Tomorrow marks the 40th anniversary of Richard Nixon’s signing of the Congressional Budget Act of 1974, which created the “budget process” as we’ve known it since. It’s gone through a lot of transformations, from the radical use of “reconciliation” by Republicans to implement the Reagan Budget to various efforts to limit the budget’s use to fiscal issues, to the “sequestration” of appropriations introduced in the mid-1980s that came back like a bad dream in 2011. But as budget wizard Stan Collender concludes today in a New York Times op-ed, the whole thing’s run its course:
[T]he budget act has failed so completely that it’s hard to justify why it hasn’t been repealed or replaced by now….
[F]our decades later, the budget act remains on the books, but the problems it was intended to remedy are far worse. The House and Senate budget committees are so unpopular that many members of Congress refuse to serve on them. Congress hasn’t adopted a budget resolution in years, even though the law requires it. Debates over spending and revenue are clouded by partisanship and political showboating. Compromise is a dirty word.
A golden era of federal budget policy that the act had been expected to initiate has actually ended up more like the fiscal dark ages.

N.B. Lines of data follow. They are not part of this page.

-- pv_equiv track=rewrite | github.com/script-mirror/scripts-unificados | apps/prospec/libs/newave/sistema/sistema.py | identify_blocks
-- ===== SOURCE A (Python) =====
-- def identify_blocks(lines, titles):
--     blocks = {}
--     current_title = None
--     current_content = []
--
--     for line in lines:
--         if any(title in line for title in titles):
--             if current_title and current_content:
--                 blocks[current_title] = current_content
--             current_title = line.strip()
--             current_content = []
--         elif current_title:
--             current_content.append(line.rstrip())
--
--     # Salva o último bloco
--     if current_title and current_content:
--         blocks[current_title] = current_content
--
--     return blocks
-- ===== SOURCE B (Python) =====
-- def identify_blocks(lines, titles):
--     def is_title(line):
--         return any(t in line for t in titles)
--
--     blocks = {}
--     n = len(lines)
--     # skip lines before the first title
--     i = 0
--     while i < n and not is_title(lines[i]):
--         i += 1
--     # each title line opens a block reaching to the next title line
--     while i < n:
--         j = i + 1
--         while j < n and not is_title(lines[j]):
--             j += 1
--         key = lines[i].strip()
--         content = [l.rstrip() for l in lines[i + 1:j]]
--         if key and content:
--             blocks[key] = content
--         i = j
--     return blocks
-- ===== Notes on version B (the rewrite author's own statement) =====
-- stated objective: alternative
-- what changed: Replaces A's single stateful accumulator pass with a boundary-index scan: B first skips to the first title line, then for each title line takes the slice up to the next title line and assigns the block directly, with no carried title/content state.
import Mathlib
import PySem

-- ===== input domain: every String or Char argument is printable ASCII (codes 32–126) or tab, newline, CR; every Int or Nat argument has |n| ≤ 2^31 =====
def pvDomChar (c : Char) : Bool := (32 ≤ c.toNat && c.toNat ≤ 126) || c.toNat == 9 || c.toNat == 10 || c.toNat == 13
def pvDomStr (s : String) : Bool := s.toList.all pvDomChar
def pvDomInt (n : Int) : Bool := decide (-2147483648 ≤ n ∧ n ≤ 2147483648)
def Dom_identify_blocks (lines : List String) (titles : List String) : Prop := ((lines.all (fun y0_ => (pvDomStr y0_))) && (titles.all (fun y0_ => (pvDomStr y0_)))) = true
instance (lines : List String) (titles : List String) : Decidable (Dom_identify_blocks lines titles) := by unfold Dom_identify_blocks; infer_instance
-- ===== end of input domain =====

-- B groups lines by boundary scanning (slice between consecutive title lines) instead of A's
-- stateful single pass; same dict of blocks, return-value equivalence proved below.

-- ===== PORT A =====
-- `any(title in line for title in titles)`
def pvIsTitle (titles : List String) (line : String) : Bool :=
  titles.any (fun t => PySem.Str.isIn t line)

-- `if current_title and current_content: blocks[current_title] = current_content`
-- (current_title is None or a string; Python truthiness: None and "" are falsy)
def pvASave (b : PySem.Dict String (List String)) (t : Option String) (c : List String) :
    PySem.Dict String (List String) :=
  match t with
  | none => b
  | some s => if s ≠ "" ∧ c ≠ [] then b.insert s c else b

-- the `for line in lines` loop, then the final save
def pvALoop (titles : List String) (b : PySem.Dict String (List String))
    (t : Option String) (c : List String) : List String → PySem.Dict String (List String)
  | [] => pvASave b t c
  | l :: ls =>
    if pvIsTitle titles l then
      pvALoop titles (pvASave b t c) (some (PySem.Str.strip l)) [] ls
    else if (match t with | none => false | some s => decide (s ≠ "")) then
      pvALoop titles b t (c ++ [PySem.Str.rstrip l]) ls
    else
      pvALoop titles b t c ls

def identify_blocks (lines : List String) (titles : List String) : List (String × List String) :=
  (pvALoop titles PySem.Dict.empty none [] lines).items

-- ===== PORT B =====
-- outer while loop of Source B: each title line opens a block up to the next title line
-- (the inner `while j < n and not is_title` is the span/takeWhile–dropWhile of the tail)
def pvBGroups (titles : List String) : List String → List (String × List String)
  | [] => []
  | l :: ls =>
    (PySem.Str.strip l, (ls.takeWhile (fun x => !pvIsTitle titles x)).map PySem.Str.rstrip)
      :: pvBGroups titles (ls.dropWhile (fun x => !pvIsTitle titles x))
termination_by ls => ls.length
decreasing_by
  have := List.length_dropWhile_le (fun x => !pvIsTitle titles x) ls
  simp only [List.length_cons]; omega

-- `if key and content: blocks[key] = content`
def pvBInsert (b : PySem.Dict String (List String)) (g : String × List String) :
    PySem.Dict String (List String) :=
  if g.1 ≠ "" ∧ g.2 ≠ [] then b.insert g.1 g.2 else b

def identify_blocks_alt (lines : List String) (titles : List String) : List (String × List String) :=
  ((pvBGroups titles (lines.dropWhile (fun l => !pvIsTitle titles l))).foldl
      pvBInsert PySem.Dict.empty).items

-- ===== PRECONDITION & SPEC =====
def Spec_identify_blocks (lines : List String) (titles : List String) (out : List (String × List String)) : Prop := out = identify_blocks_alt lines titles
instance (lines : List String) (titles : List String) (out : List (String × List String)) : Decidable (Spec_identify_blocks lines titles out) := by unfold Spec_identify_blocks; infer_instance

-- ===== CLAIM (what is proved, stated in full; the proofs are below) =====
def Claim_equal_identify_blocks : Prop := ∀ (lines : List String) (titles : List String), Dom_identify_blocks lines titles → Spec_identify_blocks lines titles (identify_blocks lines titles)

-- ===== LEMMAS AND PROOFS =====

-- the pending block of A's loop state, as the group list B would prepend
def pvHead (t : Option String) (c : List String) (titles : List String) (rest : List String) :
    List (String × List String) :=
  if t.getD "" ≠ "" then
    [(t.getD "", c ++ (rest.takeWhile (fun x => !pvIsTitle titles x)).map PySem.Str.rstrip)]
  else []

lemma pvFoldl_head (b : PySem.Dict String (List String)) (t : Option String) (c : List String)
    (titles rest : List String) :
    (pvHead t c titles rest).foldl pvBInsert b = pvASave b t (c ++ (rest.takeWhile (fun x => !pvIsTitle titles x)).map PySem.Str.rstrip) := by
  cases t with
  | none => simp [pvHead, pvASave]
  | some s =>
    by_cases hs : s = "" <;> simp [pvHead, pvASave, pvBInsert, hs]

lemma pvBGroups_cons (titles : List String) (l : String) (ls : List String) :
    pvBGroups titles (l :: ls) =
      (PySem.Str.strip l, (ls.takeWhile (fun x => !pvIsTitle titles x)).map PySem.Str.rstrip)
        :: pvBGroups titles (ls.dropWhile (fun x => !pvIsTitle titles x)) := by
  rw [pvBGroups.eq_def]

lemma pvLoop_eq (titles : List String) (rest : List String) :
    ∀ (b : PySem.Dict String (List String)) (t : Option String) (c : List String),
    pvALoop titles b t c rest =
      (pvHead t c titles rest ++
        pvBGroups titles (rest.dropWhile (fun x => !pvIsTitle titles x))).foldl pvBInsert b := by
  induction rest with
  | nil =>
    intro b t c
    simp [pvALoop, pvBGroups, pvFoldl_head]
  | cons l ls ih =>
    intro b t c
    by_cases ht : pvIsTitle titles l = true
    · have hnt : (!pvIsTitle titles l) = false := by simp [ht]
      rw [List.foldl_append, pvFoldl_head]
      simp only [pvALoop, ht, ih, List.takeWhile_cons, List.dropWhile_cons, Bool.not_true,
        Bool.false_eq_true, if_false, if_true, List.map_nil, List.append_nil]
      rw [List.foldl_append, pvFoldl_head, pvBGroups_cons, List.foldl_cons]
      congr 1
    · have ht' : pvIsTitle titles l = false := by simpa using ht
      have hnt : (!pvIsTitle titles l) = true := by simp [ht']
      have hkey : (match t with | none => false | some s => decide (s ≠ "")) =
          decide (t.getD "" ≠ "") := by cases t <;> simp
      simp only [pvALoop, ht', Bool.false_eq_true, if_false, hkey]
      by_cases hk : t.getD "" ≠ ""
      · rw [if_pos (by simpa using hk), ih]
        simp [hnt, pvHead, hk]
      · rw [if_neg (by simpa using hk), ih]
        simp [hnt, pvHead, hk]

-- ===== VERDICT (by name: the statement is the Claim_ definition above) =====
theorem identify_blocks_spec : Claim_equal_identify_blocks := by
  intro lines titles _
  show identify_blocks lines titles = identify_blocks_alt lines titles
  unfold identify_blocks identify_blocks_alt
  rw [pvLoop_eq]
  simp [pvHead]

For a guy like Collender, admitting the budget process has become entirely irrelevant has to be like a theologian doubting God’s existence. But he’s right: it’s gotten to where the arcane language and procedures of the “budget process” have simply become window-dressing for agreements that ain’t happening and fights that have more to do with wildly different visions of what the government should be doing than anything truly fiscal. There’s not much point in it any more.